lemma getD_modify_sum : ∀ (l : List (Int × Int)) (d : PySem.Dict Int Int) (k : Int),
    (l.foldl (fun d p => d.modify p.1 0 (fun v => v + p.2)) d).getD k 0 = d.getD k 0 + pvSum l k
  | [], d, k => by simp [pvSum]
  | p :: l, d, k => by
    rw [List.foldl_cons, getD_modify_sum l _ k, PySem.Dict.getD_modify]
    have : pvSum (p :: l) k = (if p.1 = k then p.2 else 0) + pvSum l k := by
      by_cases h : p.1 = k <;> simp [pvSum, h]
    rw [this]
    by_cases h : k = p.1
    · rw [if_pos h, if_pos h.symm]; subst h; ring
    · rw [if_neg h, if_neg (fun hc => h hc.symm)]; ring

lemma foldl_idx2 {β : Type} (f : β → Int → Int → β) :
    ∀ (number frequency : List Int) (init : β), number.length ≤ frequency.length →
    (PySem.List.pyRange 0 (PySem.List.len number)).foldl
        (fun acc i => f acc (PySem.List.pyGetD number i 0) (PySem.List.pyGetD frequency i 0)) init
      = (number.zip frequency).foldl (fun acc p => f acc p.1 p.2) init := by
  intro number frequency init h
  have hlen : PySem.List.len number = (number.length : Int) := rfl
  rw [hlen, PySem.List.pyRange_zero_natCast, List.foldl_map]
  simp only [PySem.List.pyGetD_natCast]
  induction number generalizing frequency init with
  | nil => simp
  | cons x xs ih =>
    cases frequency with
    | nil => simp at h
    | cons y ys =>
      rw [List.length_cons, List.range_succ_eq_map]
      simp only [List.foldl_cons, List.foldl_map, List.getD_cons_zero, List.getD_cons_succ,
        Nat.succ_eq_add_one, List.zip_cons_cons]
      exact ih ys (f init x y) (by simpa using h) rfl

lemma A_eq (number frequency : List Int) (h : number.length ≤ frequency.length) :
    pre_combine_frequency number frequency
      = (PySem.Set.ofList number,
         (PySem.Set.ofList number).map (pvSum (number.zip frequency))) := by
  simp only [pre_combine_frequency]
  have h1 : (PySem.List.pyRange 0 (PySem.List.len number)).foldl
      (fun d i => d.insert (PySem.List.pyGetD number i 0) 0) PySem.Dict.empty
      = number.foldl (fun d n => d.insert n (0 : Int)) PySem.Dict.empty := by
    simpa using PySem.List.foldl_pyRange_pyGetD number 0
      (fun d n => d.insert n (0 : Int)) PySem.Dict.empty (a := 0) (le_refl 0)
  rw [h1]
  have h2 : (PySem.List.pyRange 0 (PySem.List.len number)).foldl
      (fun d i => d.modify (PySem.List.pyGetD number i 0) 0
        (fun v => v + PySem.List.pyGetD frequency i 0))
      (number.foldl (fun d n => d.insert n (0 : Int)) PySem.Dict.empty)
      = (number.zip frequency).foldl (fun d p => d.modify p.1 0 (fun v => v + p.2))
        (number.foldl (fun d n => d.insert n (0 : Int)) PySem.Dict.empty) :=
    foldl_idx2 (fun (d : PySem.Dict Int Int) n fv => d.modify n 0 (fun v => v + fv)) number frequency _ h
  rw [h2]
  set fre1 := number.foldl (fun d n => d.insert n (0 : Int)) PySem.Dict.empty with hfre1
  set fre2 := (number.zip frequency).foldl (fun d p => d.modify p.1 0 (fun v => v + p.2)) fre1
    with hfre2
  have hk1 : fre1.keys = PySem.Set.ofList number := by
    have := PySem.Dict.keys_foldl_insert number (fun _ _ => (0 : Int)) PySem.Dict.empty
    simpa [PySem.Dict.keys_empty, PySem.Set.update, ← PySem.Set.ofList_eq_foldl] using this
  have hg1 : ∀ k, fre1.getD k 0 = 0 :=
    getD_insert0_loop number PySem.Dict.empty (fun k => by simp)
  have hk2 : fre2.keys = PySem.Set.ofList number := by
    have := PySem.Dict.keys_foldl_modify_key (number.zip frequency) Prod.fst (0 : Int)
      (fun _ p v => v + p.2) fre1
    rw [hfre2, this, hk1, List.map_fst_zip h]
    exact set_update_of_subset number _ (fun x hx => (PySem.Set.mem_ofList number x).2 hx)
  have hnd2 : fre2.keys.Nodup := by rw [hk2]; exact PySem.Set.nodup_ofList _
  have hitems : fre2.items
      = (PySem.Set.ofList number).map (fun k => (k, pvSum (number.zip frequency) k)) := by
    rw [PySem.Dict.items_eq_map_keys fre2 hnd2 0, hk2]
    apply List.map_congr_left
    intro k _
    rw [hfre2, getD_modify_sum, hg1 k, zero_add]
  rw [PySem.List.foldl_prod_mk (f := fun acc (p : Int × Int) => acc ++ [p.1])
    (g := fun acc (p : Int × Int) => acc ++ [p.2]),
    PySem.List.foldl_append_singleton_eq_map (fun p : Int × Int => p.1),
    PySem.List.foldl_append_singleton_eq_map (fun p : Int × Int => p.2), hitems]
  simp [List.map_map, Function.comp_def]

lemma B_eq (number frequency : List Int) (h : number.length ≤ frequency.length) :
    pre_combine_frequency_alt number frequency
      = (PySem.Set.ofList number,
         (PySem.Set.ofList number).map (pvSum (number.zip frequency))) := by
  simp only [pre_combine_frequency_alt]
  have h1 : (PySem.List.pyRange 0 (PySem.List.len number)).foldl
      (fun (st : List Int × List Int × PySem.Dict Int Int) i =>
        let n := PySem.List.pyGetD number i 0
        let f := PySem.List.pyGetD frequency i 0
        match st.2.2.get? n with
        | some j => (st.1, st.2.1.set j.toNat (st.2.1.getD j.toNat 0 + f), st.2.2)
        | none => (st.1 ++ [n], st.2.1 ++ [f], st.2.2.insert n (PySem.List.len st.1)))
      ([], [], PySem.Dict.empty)
      = (number.zip frequency).foldl (fun st p => pvStepB st p.1 p.2)
        ([], [], PySem.Dict.empty) :=
    foldl_idx2 pvStepB number frequency _ h
  rw [h1]
  have h0 : (([], [], PySem.Dict.empty) : List Int × List Int × PySem.Dict Int Int)
      = pvState [] := rfl
  rw [h0, B_loop (number.zip frequency) [], List.nil_append]
  simp only [pvState]
  rw [List.map_fst_zip h]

> **Problem details**: Select from the material above each line in which the string "init" appears, and list those lines.

> **Answer to this problem**:
    ∀ (number frequency : List Int) (init : β), number.length ≤ frequency.length →
        (fun acc i => f acc (PySem.List.pyGetD number i 0) (PySem.List.pyGetD frequency i 0)) init
      = (number.zip frequency).foldl (fun acc p => f acc p.1 p.2) init := by
  intro number frequency init h
  induction number generalizing frequency init with
      exact ih ys (f init x y) (by simpa using h) rfl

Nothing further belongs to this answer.